Due giorni pedalabili in scioltezza anche venendo da Roma, dato che i collegamenti con Napoli sono anche su regionale dove le bici sono ammesse o quantomeno tollerate, e tornando da Salerno, dalla quale partono Intercity con carrozza bici a prenotazione (consigliabile da fare in anticipo, che i posti sono 6 a treno!). Si parte il sabato mattina e si ritorna la domenica sera, a patto che si rispettino due requisiti, l’uno necessario, l’altro fortemente consigliato:

  • coprire 125 km in due tappe, poco più di 60 al giorno in media (noi abbiamo spezzato in 75 + 50 per esigenze di pernotto), per un totale di 2240 metri di dislivello in ascesa complessivo;
  • fare questo itinerario fuori stagione, preferibilmente di inverno o a inizio primavera, dato che la Costiera offre un’unica strada schiacciata tra il mare e le pareti rocciose dei Monti Lattari, e specialmente di estate si popola di bus turistici, auto e scooter che rendono la pedalata pericolosa e insopportabile. A marzo è stato tutto molto piacevole, tranne un po’ di traffico all’ingresso di Amalfi.

L’uscita da Napoli è sempre un’esperienza sensoriale: un paesaggio fatto di lastroni lavici scomposti, edifici in grado di mischiare il Bello e il Brutto e di fonderli assieme, al punto che siamo in grado di trovare il Bello nel Brutto e viceversa, e che tutto il Creato trascende le categorie di gusto e di kitsch in una sorta di lasciapassare umidiccio in cui le regole le scrive solo Napoli stessa. Dalla stazione centrale, scegliamo di evitare il trafficato lungomare di via Reggia di Portici e le sue rampe autostradali, per rimanere all’interno fino a San Giovanni a Teduccio: da qui in poi seguire la traccia è cosa semplice, basta tenere a mente che a destra c’è sempre il mare.

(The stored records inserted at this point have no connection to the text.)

theorem get_to_dec (target : Int) (wf : Option Int) (i : Int)
    (hi : i ∈ PySem.List.pyRange (pyCap target wf) 0 (-1)) :
    (target - i).toNat < target.toNat := by
  have h := PySem.List.mem_pyRange_neg_one.mp hi
  have hle := pyCap_le target wf
  omega

def get_to (target : Int) (with_factors_less_than : Option Int) : List (List Int) :=
  if target = 0 then [[]]
  else if target = 1 then [[1]]
  else
    -- all_solutions accumulated over 'for i in range(with_factors_less_than, 0, -1)'
    (PySem.List.pyRange (pyCap target with_factors_less_than) 0 (-1)).attach.foldl
      (fun acc i => acc ++ (get_to (target - i.1) (some i.1)).map (fun rest => i.1 :: rest)) []
termination_by target.toNat
decreasing_by
  exact get_to_dec target with_factors_less_than i.1 i.2

-- ===== PORT B =====
-- one step of the inner loop 'for c in range(1, min(m, cap) + 1)': state = (row, prev), part value c = c0 + 1;
-- a partition is a chain of cons cells '(c, rest)', which is exactly a Lean 'List Int'
def rowStep (t : List (List (List (List Int)))) (m : Nat)
    (st : List (List (List Int)) × List (List Int)) (c0 : Nat) :
    List (List (List Int)) × List (List Int) :=
  let c := c0 + 1
  let prev := ((t.getD (m - c) []).getD (min c (m - c)) []).map (fun q => ((c : Nat) : Int) :: q) ++ st.2
  (st.1 ++ [prev], prev)

-- the inner loop: builds row m of the table from the rows below it (kmax = min(m, cap))
def rowB (t : List (List (List (List Int)))) (m kmax : Nat) : List (List (List Int)) :=
  ((List.range kmax).foldl (rowStep t m) ([[]], [])).1

-- the materialisation loop 'while cell is not None: p.append(cell[0]); cell = cell[1]'
def consToList : List Int → List Int
  | [] => []
  | c :: q => c :: consToList q

def get_to_alt (target : Int) (with_factors_less_than : Option Int) : List (List Int) :=
  if target = 1 then [[1]]
  else if target ≤ 0 ∨ pyCap target with_factors_less_than ≤ 0 then
    (if target = 0 then [[]] else [])
  else
    -- 'for m in range(1, target + 1): t.append(row)' then the materialised 't[target][min(cap, target)]'
    (((((List.range target.toNat).foldl
          (fun t m0 => t ++ [rowB t (m0 + 1) (min (m0 + 1) (pyCap target with_factors_less_than).toNat)])
          [[[[]]]]).getD
        target.toNat []).getD (min (pyCap target with_factors_less_than) target).toNat []).map consToList)

-- ===== PRECONDITION & SPEC =====
-- Pre_ excludes exactly the large targets with a positive (or defaulted) effective cap, on
-- which Python A never returns: it recurses one frame per part, a partition of target may
-- have `target` parts, and A overruns CPython's default recursion limit and raises
-- RecursionError before its enumeration can complete. (A negative explicit cap empties A's
-- loop, so those inputs return [] at any size and stay inside Pre_.)
def Pre_get_to (target : Int) (with_factors_less_than : Option Int) : Prop :=
  target ≤ 998 ∨ with_factors_less_than.getD 0 < 0
instance (target : Int) (with_factors_less_than : Option Int) : Decidable (Pre_get_to target with_factors_less_than) := by unfold Pre_get_to; infer_instance
def pvWitness_get_to : Int × Option Int := (6, some 3)

def Spec_get_to (target : Int) (with_factors_less_than : Option Int) (out : List (List Int)) : Prop := out = get_to_alt target with_factors_less_than
instance (target : Int) (with_factors_less_than : Option Int) (out : List (List Int)) : Decidable (Spec_get_to target with_factors_less_than out) := by unfold Spec_get_to; infer_instance

-- ===== CLAIM (what is proved, stated in full; the proofs are below) =====
def Claim_equal_get_to : Prop := ∀ (target : Int) (with_factors_less_than : Option Int), Dom_get_to target with_factors_less_than → Pre_get_to target with_factors_less_than → Spec_get_to target with_factors_less_than (get_to target with_factors_less_than)

-- ===== LEMMAS AND PROOFS =====

theorem pyRange_min_dec (rem nxt j : Int) (hj : j ∈ PySem.List.pyRange (min nxt rem) 0 (-1)) :
    (rem - j).toNat < rem.toNat := by
  have h := PySem.List.mem_pyRange_neg_one.mp hj
  have h2 : min nxt rem ≤ rem := min_le_right _ _
  omega

-- the partitions of rem with parts ≤ min nxt rem, in A's order (reference function)
def Psub (rem nxt : Int) : List (List Int) :=
  if rem = 0 then [[]]
  else if min nxt rem < 1 then []
  else ((PySem.List.pyRange (min nxt rem) 0 (-1)).attach.map
      (fun j => (Psub (rem - j.1) j.1).map (fun r => j.1 :: r))).flatten
termination_by rem.toNat
decreasing_by
  exact pyRange_min_dec rem nxt j.1 j.2

theorem Psub_eq (rem nxt : Int) (h0 : ¬ rem = 0) (h1 : 1 ≤ min nxt rem) :
    Psub rem nxt = ((PySem.List.pyRange (min nxt rem) 0 (-1)).map
      (fun j => (Psub (rem - j) j).map (fun r => j :: r))).flatten := by
  rw [Psub, if_neg h0, if_neg (by omega)]
  rw [List.attach_map_val (l := PySem.List.pyRange (min nxt rem) 0 (-1))
    (f := fun j => (Psub (rem - j) j).map (fun r => j :: r))]

theorem Psub_zero (nxt : Int) : Psub 0 nxt = [[]] := by
  rw [Psub]
  simp

theorem Psub_nil (rem nxt : Int) (h0 : ¬ rem = 0) (h1 : min nxt rem < 1) : Psub rem nxt = [] := by
  rw [Psub, if_neg h0, if_pos h1]

-- Psub only depends on the capped bound
theorem Psub_min (rem nxt : Int) : Psub rem nxt = Psub rem (min nxt rem) := by
  by_cases h0 : rem = 0
  · subst h0
    rw [Psub_zero, Psub_zero]
  · have hm : min (min nxt rem) rem = min nxt rem := by omega
    by_cases h1 : 1 ≤ min nxt rem
    · rw [Psub_eq rem nxt h0 h1, Psub_eq rem (min nxt rem) h0 (by omega), hm]
    · rw [Psub_nil rem nxt h0 (by omega), Psub_nil rem (min nxt rem) h0 (by omega)]

-- peeling the largest part off Psub
theorem Psub_split (rem nxt : Int) (h0 : ¬ rem = 0) (h1 : 1 ≤ min nxt rem) :
    Psub rem nxt = (Psub (rem - min nxt rem) (min nxt rem)).map (fun r => min nxt rem :: r)
      ++ Psub rem (min nxt rem - 1) := by
  have hmr : min nxt rem ≤ rem := min_le_right _ _
  rw [Psub_eq rem nxt h0 h1]
  rw [PySem.List.pyRange_neg_one_cons (by omega)]
  rw [List.map_cons, List.flatten_cons]
  congr 1
  by_cases hm1 : min nxt rem = 1
  · rw [hm1]
    rw [PySem.List.pyRange_neg_one_eq_nil (by omega)]
    rw [Psub, if_neg h0, if_pos (by omega)]
    simp
  · have hmin : min (min nxt rem - 1) rem = min nxt rem - 1 := by omega
    rw [Psub_eq rem (min nxt rem - 1) h0 (by omega), hmin]

theorem foldl_append_flatMap {α β : Type} (f : α → List β) :
    ∀ (l : List α) (acc : List β), l.foldl (fun acc i => acc ++ f i) acc = acc ++ l.flatMap f := by
  intro l
  induction l with
  | nil => intro acc; simp
  | cons a l ih => intro acc; simp [List.foldl_cons, ih, List.flatMap_cons]

-- A computes Psub
theorem get_to_eq_Psub (n : Nat) : ∀ (c : Int), 1 ≤ c →
    get_to (n : Int) (some c) = Psub (n : Int) c := by
  induction n using Nat.strong_induction_on with
  | _ n IH =>
    intro c hc
    by_cases h0 : (n : Int) = 0
    · rw [get_to, Psub]
      simp [h0]
    · by_cases h1 : (n : Int) = 1
      · have hn : n = 1 := by omega
        subst hn
        have h1' : ((1 : Nat) : Int) = 1 := by norm_num
        have e1 : Psub 0 1 = [[]] := by rw [Psub]; simp
        have e2 : Psub 1 0 = [] := by rw [Psub]; norm_num
        have hm : min c (1 : Int) = 1 := by omega
        rw [h1', get_to, Psub_split 1 c (by norm_num) (by omega), hm]
        norm_num [e1, e2]
      · -- n ≥ 2
        have hn2 : 2 ≤ n := by omega
        have hcap : pyCap (n : Int) (some c) = min c (n : Int) := by
          simp only [pyCap]
          split <;> omega
        have hmge : 1 ≤ min c (n : Int) := by omega
        rw [get_to]
        simp only [h0, if_false, h1, if_false]
        rw [List.foldl_attach (f := fun acc i => acc ++ (get_to ((n : Int) - i) (some i)).map (fun rest => i :: rest))]
        rw [foldl_append_flatMap, List.nil_append]
        rw [Psub_eq (n : Int) c h0 hmge, ← List.flatMap_def]
        rw [List.flatMap_def, List.flatMap_def, hcap]
        congr 1
        apply List.map_congr_left
        intro j hj
        have hmem := PySem.List.mem_pyRange_neg_one.mp hj
        have hjn : j ≤ (n : Int) := by
          have : min c (n : Int) ≤ (n : Int) := min_le_right _ _
          omega
        have hcast : (n : Int) - j = ((n - j.toNat : Nat) : Int) := by omega
        rw [hcast, IH (n - j.toNat) (by omega) j (by omega)]

-- A equals Psub at the normalised cap, for every target except 1
theorem A_eq_Psub (t : Int) (wf : Option Int) (h1 : ¬ t = 1) :
    get_to t wf = Psub t (pyCap t wf) := by
  by_cases h0 : t = 0
  · rw [get_to, Psub]
    simp [h0]
  · have hle : pyCap t wf ≤ t := by
      have := pyCap_le t wf
      omega
    by_cases hc : 1 ≤ pyCap t wf
    · have ht2 : 2 ≤ t := by omega
      obtain ⟨cap, hcapdef⟩ : ∃ cap, pyCap t wf = cap := ⟨_, rfl⟩
      rw [hcapdef] at hc hle ⊢
      have hgen : pyCap t (some cap) = cap := by
        simp only [pyCap]
        split <;> omega
      have hAA : get_to t wf = get_to t (some cap) := by
        conv_rhs => rw [get_to]
        rw [get_to]
        simp only [h0, if_false, h1, if_false]
        rw [hgen, hcapdef]
      have hcast : t = ((t.toNat : Nat) : Int) := by omega
      rw [hAA, hcast, get_to_eq_Psub t.toNat cap hc]
    · rw [get_to]
      simp only [h0, if_false, h1, if_false]
      have hA : PySem.List.pyRange (pyCap t wf) 0 (-1) = [] :=
        PySem.List.pyRange_neg_one_eq_nil (by omega)
      rw [hA]
      rw [Psub, if_neg h0, if_pos (by
        have : min (pyCap t wf) t ≤ pyCap t wf := min_le_left _ _
        omega)]
      simp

Usciamo verso sud per la Napoli più verace, tra colonne romane sepolte da ceneri antiche e reti di pescatori ad asciugare al sole: volti scavati e panze piene salutano il nostro passaggio mentre t-shirt logore ed esauste si arrendono alle prominenze partenopee. Portici, Ercolano, Torre del Greco, Torre Annunziata: Plinio il Vecchio e Gomorra diventano un’unica narrazione. La mole del Vesuvio, iconica al limite dell’inflazionato, fa da contorno a questo primo segmento di tragitto, mentre il sole bacia le banchine dei porticcioli e le onde. Fino a Castellamare di Stabia non c’è soluzione di continuità tra un agglomerato urbano e il successivo, e Napoli si trasfigura in un’unica, lunghissima striscia costiera fatta di allegra desolazione, mostri edilizi e un perenne senso di serena precarietà fatta di pareti scrostate, lamiere buttate nei cespugli e ragazzini in monopattino o motoretta.

Poi, all’improvviso, tutto cambia. Iniziano i primi dislivelli, e la sagoma della penisola sorrentina inizia a rubare la scena al golfo rendendo strada e orizzonte più spezzati e nervosi. Sulla destra compare un muricciolo basso a separare il nostro corso dallo strapiombo, e tutto si verticalizza. Vico Forense, Piano di Sorrento, Massa Lubrense: mentre i tornanti si fanno più fitti, iniziamo a incontrare le incantevoli balconate panoramiche che contraddistinguono i paesi che osano sporgersi verso il blu, protesi ad ammirare Capri. Da queste parti, l’ulivo e il limone sono gli unici arbusti in grado di sfidare le pendenze e il sole perenne.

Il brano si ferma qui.